Agarose
REF : 201002-S/M
Storage Condition
Components
Description
Quality Control
1. Notes
Gel strength (1% gel): > 1200 g/cm2;
Electro-osmosis(EEO): < 0.15;
Sulfide: ≤ 0.15%;
Gel point (1.5% gel): 35~37℃ ;
Melting point (1.5% gel): 87~89℃ ;
Moisture: ≤ 10%;
No detectable nucleases.
Protocol
2. Method of preparing agarose gel:
❶ Determine the amount of agarose solution needed to cast your gel.
Add buffer (TAE or TBE) into a flask that can hold 2~4 times the volume
of your agarose solution.
Note: The buffer used for making the gel and the electrophoresis buffer should be
the same.
❷ Weigh the required amount of agarose powder, and slowly sprinkle
it into the flask. Cover the mouth of the flask. Place the flask in the
microwave oven and heat the solution until it's boiled. Remove the flask
carefully, and swirl gently to resuspend any agarose particles. Repeat
the above steps for several times, until all the agarose particles are
dissolved.
Note: The agarose should be melted using a method of multiple short boils to
avoid overheating and boiling over. At the same time, the agarose should be
completely dissolved to avoid a blurry gel image.
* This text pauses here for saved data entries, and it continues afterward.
-- invariant through values whose second occurrence is strictly later than j
theorem foldB_gt (xs : List Int) (j : Nat) (l : List Int)
    (h : ∀ x ∈ l, 1 < xs.count x → (j : Int) < segundo_indice xs x) :
    ∀ st : Option Int × Int, (st = (none, -1) ∨ ∃ b, st.1 = some b ∧ (j : Int) < b) →
      (l.foldl (passoB xs) st = (none, -1) ∨
        ∃ b, (l.foldl (passoB xs) st).1 = some b ∧ (j : Int) < b) := by
  induction l with
  | nil => intro st hst; exact hst
  | cons x r ih =>
      intro st hst
      have hr : ∀ y ∈ r, 1 < xs.count y → (j : Int) < segundo_indice xs y :=
        fun y hy => h y (.tail _ hy)
      simp only [List.foldl_cons]
      by_cases hc : 1 < PySem.List.count xs x
      · have hc' : 1 < xs.count x := by simpa [PySem.List.count_eq] using hc
        have hgt := h x (.head _) hc'
        rcases hst with hst | ⟨b, hb, hjb⟩
        · subst hst
          simp only [passoB, if_pos hc]
          exact ih hr _ (Or.inr ⟨_, rfl, hgt⟩)
        · have : passoB xs st x = (some (segundo_indice xs x), x) ∨ passoB xs st x = st := by
            simp only [passoB, if_pos hc, hb]
            split_ifs <;> simp
          rcases this with he | he
          · rw [he]; exact ih hr _ (Or.inr ⟨_, rfl, hgt⟩)
          · rw [he]; exact ih hr _ (Or.inr ⟨b, hb, hjb⟩)
      · simp only [passoB, if_neg hc]
        exact ih hr st hst
-- once (some j, v) is reached, no later value with a ≥ j second occurrence displaces it
theorem foldB_ge (xs : List Int) (j : Nat) (v : Int) (l : List Int)
    (h : ∀ x ∈ l, 1 < xs.count x → (j : Int) ≤ segundo_indice xs x) :
    l.foldl (passoB xs) (some (j : Int), v) = (some (j : Int), v) := by
  induction l with
  | nil => rfl
  | cons x r ih =>
      simp only [List.foldl_cons]
      by_cases hc : 1 < PySem.List.count xs x
      · have hc' : 1 < xs.count x := by simpa [PySem.List.count_eq] using hc
        have hle := h x (.head _) hc'
        have : passoB xs (some (j : Int), v) x = (some (j : Int), v) := by
          simp only [passoB, if_pos hc]
          rw [if_neg (by omega)]
        rw [this]
        exact ih fun y hy => h y (.tail _ hy)
      · simp only [passoB, if_neg hc]
        exact ih fun y hy => h y (.tail _ hy)

-- a non-Nodup list has a position whose value already occurred
theorem exists_dup_pos (xs : List Int) (h : ¬ xs.Nodup) :
    ∃ j, ∃ hj : j < xs.length, xs[j] ∈ xs.take j := by
  induction xs with
  | nil => exact absurd List.nodup_nil h
  | cons x t ih =>
      by_cases hx : x ∈ t
      · obtain ⟨k, hk, he⟩ := List.getElem_of_mem hx
        refine ⟨k + 1, by simp; omega, ?_⟩
        simp only [List.getElem_cons_succ, he, List.take_succ_cons]
        exact .head _
      · have ht : ¬ t.Nodup := fun hn => h (List.nodup_cons.mpr ⟨hx, hn⟩)
        obtain ⟨j, hj, hm⟩ := ih ht
        refine ⟨j + 1, by simpa using Nat.succ_lt_succ hj, ?_⟩
        simpa [List.take_succ_cons] using Or.inr hm

-- ===== VERDICT (by name: the statement is the Claim_ definition above) =====
theorem encontra_primeiro_duplicado_spec : Claim_equal_encontra_primeiro_duplicado := by
  intro xs _
  unfold Spec_encontra_primeiro_duplicado encontra_primeiro_duplicado encontra_primeiro_duplicado_alt
  by_cases hnd : xs.Nodup
  · rw [foldB_keep xs _ _ (by
      intro x _
      have := List.nodup_iff_count_le_one.mp hnd x
      omega)]
    have := goA_nodup [] xs (by simpa using hnd)
    simpa [PySem.Set.empty] using this
  · obtain ⟨j0, hj0, hm0⟩ := exists_dup_pos xs hnd
    have hP : ∃ j, j < xs.length ∧ xs.getD j 0 ∈ xs.take j := ⟨j0, hj0, by rwa [List.getD_eq_getElem xs 0 hj0]⟩
    classical
    let j := Nat.find hP
    obtain ⟨hjl, hjm'⟩ := Nat.find_spec hP
    have hjm : xs[j] ∈ xs.take j := by rwa [List.getD_eq_getElem xs 0 hjl] at hjm'
    have hmin : ∀ i, i < j → ∀ hi : i < xs.length, xs[i] ∉ xs.take i := by
      intro i hij hi hmem
      exact Nat.find_min hP hij ⟨hi, by rwa [List.getD_eq_getElem xs 0 hi]⟩
    -- A returns xs[j]
    have hA : goA_encontra PySem.Set.empty xs = xs[j] := by
      have := goA_run xs j hjl hjm hmin j 0 (by omega)
      simpa [PySem.Set.empty] using this
    -- facts about second occurrences relative to j
    have hcj : 1 < xs.count xs[j] := count_two_of_mem_take xs j hjl hjm
    have hkey : ∀ x : Int, 1 < xs.count x →
        ((j : Int) ≤ segundo_indice xs x ∧ (segundo_indice xs x = (j : Int) → x = xs[j])) := by
      intro x hx
      obtain ⟨s, hse, hsl, hsv, hstk, _⟩ := segundo_spec xs x hx
      have hjs : j ≤ s := by
        by_contra hlt
        exact hmin s (by omega) hsl (hsv ▸ hstk)
      constructor
      · rw [hse]; exact_mod_cast hjs
      · intro he
        have hsjj : s = j := by rw [hse] at he; exact_mod_cast he
        subst hsjj
        exact hsv.symm
    have hsj : segundo_indice xs xs[j] = (j : Int) := by
      obtain ⟨s, hse, hsl, hsv, hstk, hsmin⟩ := segundo_spec xs xs[j] hcj
      have h1 : j ≤ s := by
        by_contra hlt
        exact hmin s (by omega) hsl (hsv ▸ hstk)
      have h2 : s ≤ j := hsmin j hjl rfl hjm
      rw [hse]; congr 1; omega
    -- split dedup xs around xs[j]
    have hmemd : xs[j] ∈ PySem.List.dedup xs := by
      rw [PySem.List.mem_dedup]; exact List.getElem_mem _
    obtain ⟨l1, l2, hsplit⟩ := List.append_of_mem hmemd
    have hnodupd : (PySem.List.dedup xs).Nodup := by
      rw [PySem.List.dedup_eq_ofList]; exact PySem.Set.nodup_ofList xs
    rw [hsplit] at hnodupd
    have hnotin1 : xs[j] ∉ l1 := by
      have := List.disjoint_of_nodup_append hnodupd
      exact fun hm => this hm (.head _)
    have hnotin2 : xs[j] ∉ l2 := by
      have := (List.nodup_append.mp hnodupd).2.1
      exact (List.nodup_cons.mp this).1
    rw [hsplit, List.foldl_append, List.foldl_cons]
    -- through l1 the state stays none or strictly greater than j
    have hst1 := foldB_gt xs j l1
      (by
        intro x hx1 hcx
        rcases (hkey x hcx) with ⟨hle, heq⟩
        rcases lt_or_eq_of_le hle with h | h
        · exact h
        · exact absurd (heq h.symm) (by rintro rfl; exact hnotin1 hx1))
      (none, -1) (Or.inl rfl)
    -- processing xs[j] lands on (some j, xs[j])
    have hstep : passoB xs (l1.foldl (passoB xs) (none, -1)) xs[j] = (some (j : Int), xs[j]) := by
      have hc' : 1 < PySem.List.count xs xs[j] := by simpa [PySem.List.count_eq] using hcj
      rcases hst1 with he | ⟨b, hb, hjb⟩
      · rw [he]; unfold passoB; rw [if_pos hc']; simp [hsj]
      · rcases hfold : List.foldl (passoB xs) (none, -1) l1 with ⟨o, v⟩
        rw [hfold] at hb
        obtain rfl : o = some b := hb
        unfold passoB; rw [if_pos hc']
        simp only [hsj]
        rw [if_pos hjb]
    rw [hstep, foldB_ge xs j xs[j] l2 (fun x hx2 hcx => (hkey x hcx).1), hA]
-- B's one-pass counter filter computes cFilter of the dict's counts
theorem dict_filter_eq_cFilter (t : List Int) :
    ∀ (d : PySem.Dict Int Int) (acc : List Int),
    (t.foldl (fun (q : PySem.Dict Int Int × List Int) x =>
        if q.1.getD x 0 > 0 then (q.1.modify x 0 (fun v => v - 1), q.2) else (q.1, q.2 ++ [x]))
      (d, acc)).2
    = acc ++ cFilter (fun v => (d.getD v 0).toNat) t := by
  induction t with
  | nil => intro d acc; simp [cFilter]
  | cons x t ih =>
    intro d acc
    by_cases hx : d.getD x 0 > 0
    · rw [List.foldl_cons]
      simp only [hx, if_pos]
      rw [ih]
      have hpos : 0 < (d.getD x 0).toNat := by omega
      simp only [cFilter, if_pos hpos]
      have he : (fun v => ((d.modify x 0 fun v => v - 1).getD v 0).toNat)
          = (fun v => if v = x then (d.getD v 0).toNat - 1 else (d.getD v 0).toNat) := by
        funext v
        rw [PySem.Dict.getD_modify]
        by_cases hv : v = x <;> simp [hv] <;> omega
      rw [he]
    · rw [List.foldl_cons]
      simp only [hx, if_neg, if_false]
      rw [ih]
      have hz : ¬ 0 < (d.getD x 0).toNat := by omega
      simp only [cFilter, if_neg hz, List.append_assoc, List.singleton_append]

theorem counter_getD (l : List Int) (v : Int) :
    ((l.foldl (fun (d : PySem.Dict Int Int) x => d.modify x 0 (fun x => x + 1)) PySem.Dict.empty).getD v 0).toNat
    = l.count v := by
  rw [PySem.Dict.getD_foldl_modify_add_one]
  simp
-- pv_equiv track=rewrite | github.com/gwimbly03/8005 | project/source/worker.py | _idx_to_guess
-- ===== SOURCE A (Python) =====
-- LEGALCHAR = "abcdefghijklmnopqrstuvwxyzABCDEFGHIJKLMNOPQRSTUVWXYZ0123456789@#%^&*()_+-=.,:;?"
--
-- def _idx_to_guess(idx: int, length: int) -> str:
--     base = len(LEGALCHAR)
--     chars = []
--     temp_idx = idx
--     for _ in range(length):
--         chars.append(LEGALCHAR[temp_idx % base])
--         temp_idx //= base
--     return ''.join(reversed(chars))
-- ===== SOURCE B (Python) =====
-- LEGALCHAR = "abcdefghijklmnopqrstuvwxyzABCDEFGHIJKLMNOPQRSTUVWXYZ0123456789@#%^&*()_+-=.,:;?"
--
-- def _idx_to_guess(idx: int, length: int) -> str:
--     base = len(LEGALCHAR)
--     if length <= 0:
--         return ''
--     if length == 1:
--         return LEGALCHAR[idx % base]
--     lo = length // 2
--     return _idx_to_guess(idx // base ** lo, length - lo) + _idx_to_guess(idx, lo)
-- ===== Notes on version B (the rewrite author's own statement) =====
-- stated objective: alternative
-- what changed: Replaces A's length-step loop that collects base-80 digits LSB-first into a list, reverses it and joins, with a divide-and-conquer recursion that splits the output at the midpoint: the high half is the encoding of idx // base**lo and the low half the encoding of idx, concatenated directly with no list, no reversal and no join.
import Mathlib
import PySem

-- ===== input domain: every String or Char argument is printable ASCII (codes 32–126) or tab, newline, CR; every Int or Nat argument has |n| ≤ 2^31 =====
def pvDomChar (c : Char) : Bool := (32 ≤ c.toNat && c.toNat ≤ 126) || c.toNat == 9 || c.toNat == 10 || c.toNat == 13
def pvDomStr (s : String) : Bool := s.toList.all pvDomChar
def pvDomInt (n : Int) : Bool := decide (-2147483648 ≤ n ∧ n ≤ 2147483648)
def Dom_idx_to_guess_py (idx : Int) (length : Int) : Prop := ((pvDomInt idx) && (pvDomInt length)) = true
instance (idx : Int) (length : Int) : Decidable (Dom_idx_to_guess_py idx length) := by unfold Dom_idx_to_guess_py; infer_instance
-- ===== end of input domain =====

-- B replaces A's digit-list + reverse + join loop with a divide-and-conquer recursion:
-- the string splits at the midpoint into the encodings of idx // base**lo and of idx.


def LEGALCHAR : String := "abcdefghijklmnopqrstuvwxyzABCDEFGHIJKLMNOPQRSTUVWXYZ0123456789@#%^&*()_+-=.,:;?"

-- ===== PORT A =====
-- LEGALCHAR[j] is always in range (0 ≤ j < 79 by floor-mod), so .getD ' ' is exact;
-- ''.join(reversed(chars)) on a list of single chars is String.ofList chars.reverse.
def idx_to_guess_py (idx : Int) (length : Int) : String :=
  let base : Int := PySem.Str.len LEGALCHAR
  let st := (PySem.List.pyRange 0 length 1).foldl
    (fun (st : List Char × Int) _ =>
      (st.1 ++ [(PySem.Str.pyGet? LEGALCHAR (PySem.Int.mod st.2 base)).getD ' '],
       PySem.Int.floordiv st.2 base))
    ([], idx)
  String.ofList st.1.reverse

-- ===== PORT B =====
-- The recursion is on length's toNat (length ≤ 0 → ''), so the two recursive calls take
-- n - lo and lo with lo = n/2; the string concatenations are carried out on List Char with
-- one String.ofList at the end; LEGALCHAR[j] is always in range (0 ≤ j < 79 by floor-mod),
-- so .getD ' ' is exact.
def pvAltGo : Int → Nat → List Char
  | _, 0 => []
  | idx, 1 =>
      [(PySem.Str.pyGet? LEGALCHAR
          (PySem.Int.mod idx (PySem.Str.len LEGALCHAR))).getD ' ']
  | idx, n + 2 =>
      let lo : Nat := (n + 2) / 2
      pvAltGo (PySem.Int.floordiv idx ((PySem.Str.len LEGALCHAR) ^ lo)) (n + 2 - lo)
        ++ pvAltGo idx lo
  termination_by _ n => n
  decreasing_by all_goals omega

def idx_to_guess_py_alt (idx : Int) (length : Int) : String :=
  String.ofList (pvAltGo idx length.toNat)

-- ===== PRECONDITION & SPEC =====
def Spec_idx_to_guess_py (idx : Int) (length : Int) (out : String) : Prop := out = idx_to_guess_py_alt idx length
instance (idx : Int) (length : Int) (out : String) : Decidable (Spec_idx_to_guess_py idx length out) := by unfold Spec_idx_to_guess_py; infer_instance

-- ===== CLAIM =====
def Claim_equal_idx_to_guess_py : Prop := ∀ (idx : Int) (length : Int), Dom_idx_to_guess_py idx length → Spec_idx_to_guess_py idx length (idx_to_guess_py idx length)

-- ===== LEMMAS AND PROOFS =====

def pvCh (j : Int) : Char := (PySem.Str.pyGet? LEGALCHAR j).getD ' '

def pvDig (t : Int) (k : Nat) : Char :=
  pvCh (PySem.Int.mod (PySem.Int.floordiv t ((79:Int) ^ k)) 79)

theorem pvLen : PySem.Str.len LEGALCHAR = 79 := by decide

theorem pvFdivPow (t : Int) (m k : Nat) :
    PySem.Int.floordiv (PySem.Int.floordiv t ((79:Int) ^ m)) ((79:Int) ^ k)
      = PySem.Int.floordiv t ((79:Int) ^ (m + k)) := by
  have hm : (0:Int) < (79:Int) ^ m := by positivity
  have hk : (0:Int) < (79:Int) ^ k := by positivity
  have hmk : (0:Int) < (79:Int) ^ (m + k) := by positivity
  rw [PySem.Int.floordiv_eq_ediv_of_pos hm, PySem.Int.floordiv_eq_ediv_of_pos hk,
      PySem.Int.floordiv_eq_ediv_of_pos hmk,
      Int.ediv_ediv_of_nonneg (le_of_lt hm), ← pow_add]

theorem pvDigShiftPow (t : Int) (m k : Nat) :
    pvDig (PySem.Int.floordiv t ((79:Int) ^ m)) k = pvDig t (m + k) := by
  unfold pvDig; rw [pvFdivPow]

theorem pvFdivStep (t : Int) (k : Nat) :
    PySem.Int.floordiv (PySem.Int.floordiv t 79) ((79:Int) ^ k)
      = PySem.Int.floordiv t ((79:Int) ^ (k + 1)) := by
  have h := pvFdivPow t 1 k
  rw [pow_one] at h
  rw [h, Nat.add_comm]

theorem pvFdivOne (t : Int) : PySem.Int.floordiv t 1 = t := by
  rw [PySem.Int.floordiv_eq_ediv_of_pos one_pos, Int.ediv_one]

-- A's loop collects the base-79 digits of idx least-significant first.
theorem pvLoop {α : Type} (l : List α) : ∀ (t : Int) (acc : List Char),
    l.foldl (fun (st : List Char × Int) _ =>
       (st.1 ++ [(PySem.Str.pyGet? LEGALCHAR (PySem.Int.mod st.2 79)).getD ' '],
        PySem.Int.floordiv st.2 79)) (acc, t)
    = (acc ++ (List.range l.length).map (pvDig t),
       PySem.Int.floordiv t ((79:Int) ^ l.length)) := by
  induction l with
  | nil => intro t acc; simp
  | cons x xs ih =>
    intro t acc
    simp only [List.foldl_cons, ih, List.length_cons, Prod.mk.injEq]
    refine ⟨?_, pvFdivStep t xs.length⟩
    rw [List.append_assoc, List.range_succ_eq_map, List.map_cons, List.map_map,
        List.singleton_append]
    congr 1
    refine List.cons_eq_cons.mpr ⟨by simp [pvDig, pvCh], ?_⟩
    refine List.map_congr_left (fun a _ => ?_)
    simpa [Function.comp, Nat.add_comm] using pvDigShiftPow t 1 a

-- B's divide-and-conquer produces exactly those digits, most-significant first.
theorem pvAltGo_eq (n : Nat) : ∀ (idx : Int),
    pvAltGo idx n = ((List.range n).map (pvDig idx)).reverse := by
  induction n using Nat.strong_induction_on with
  | _ n ih =>
    match n with
    | 0 => intro idx; simp [pvAltGo]
    | 1 =>
      intro idx
      rw [pvAltGo, show (List.range 1) = [0] from rfl]
      simp only [List.map_cons, List.map_nil, List.reverse_cons, List.reverse_nil,
        List.nil_append]
      congr 1
      unfold pvDig pvCh
      rw [pvLen, pow_zero, pvFdivOne]
    | n + 2 =>
      intro idx
      rw [pvAltGo, pvLen]
      have hlo : (n + 2) / 2 < n + 2 := by omega
      have hhi : (n + 2) - (n + 2) / 2 < n + 2 := by omega
      have hsplit : List.range (n + 2)
          = List.range ((n + 2) / 2)
            ++ (List.range ((n + 2) - (n + 2) / 2)).map ((n + 2) / 2 + ·) := by
        rw [← List.range_add]
        congr 1
        omega
      rw [ih _ hhi, ih _ hlo, hsplit, List.map_append, List.reverse_append, List.map_map]
      congr 2
      refine List.map_congr_left (fun k _ => ?_)
      simpa [Function.comp] using pvDigShiftPow idx ((n + 2) / 2) k

-- ===== VERDICT =====
theorem idx_to_guess_py_spec : Claim_equal_idx_to_guess_py := by
  intro idx length _
  show idx_to_guess_py idx length = idx_to_guess_py_alt idx length
  simp only [idx_to_guess_py, idx_to_guess_py_alt, pvLen,
    PySem.List.pyRange_one 0 length, pvLoop, List.nil_append,
    List.length_map, List.length_range, pvAltGo_eq, Int.sub_zero]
❸ Add nucleic acid dye to the fully melted agarose.
❹ Pour the agarose solution into the casting tray and insert a comb at an appropriate position. The gel thickness is usually between 3~5 mm.
❺ Let the gel solidify at room temperature (approximately 30 min to 1 h) and then place it in the electrophoresis tank for electrophoresis.
Notice
1. Melting agarose may cause boiling, be careful not to burn yourself.
2. If carcinogenic fluorescent dyes such as ethidium bromide are used for gel nucleic acid staining, gloves should be worn.
3. If the prepared gel is not used immediately, soak the gel in electrophoresis buffer (TAE or TBE) for storage to prevent the gel from drying and cracking.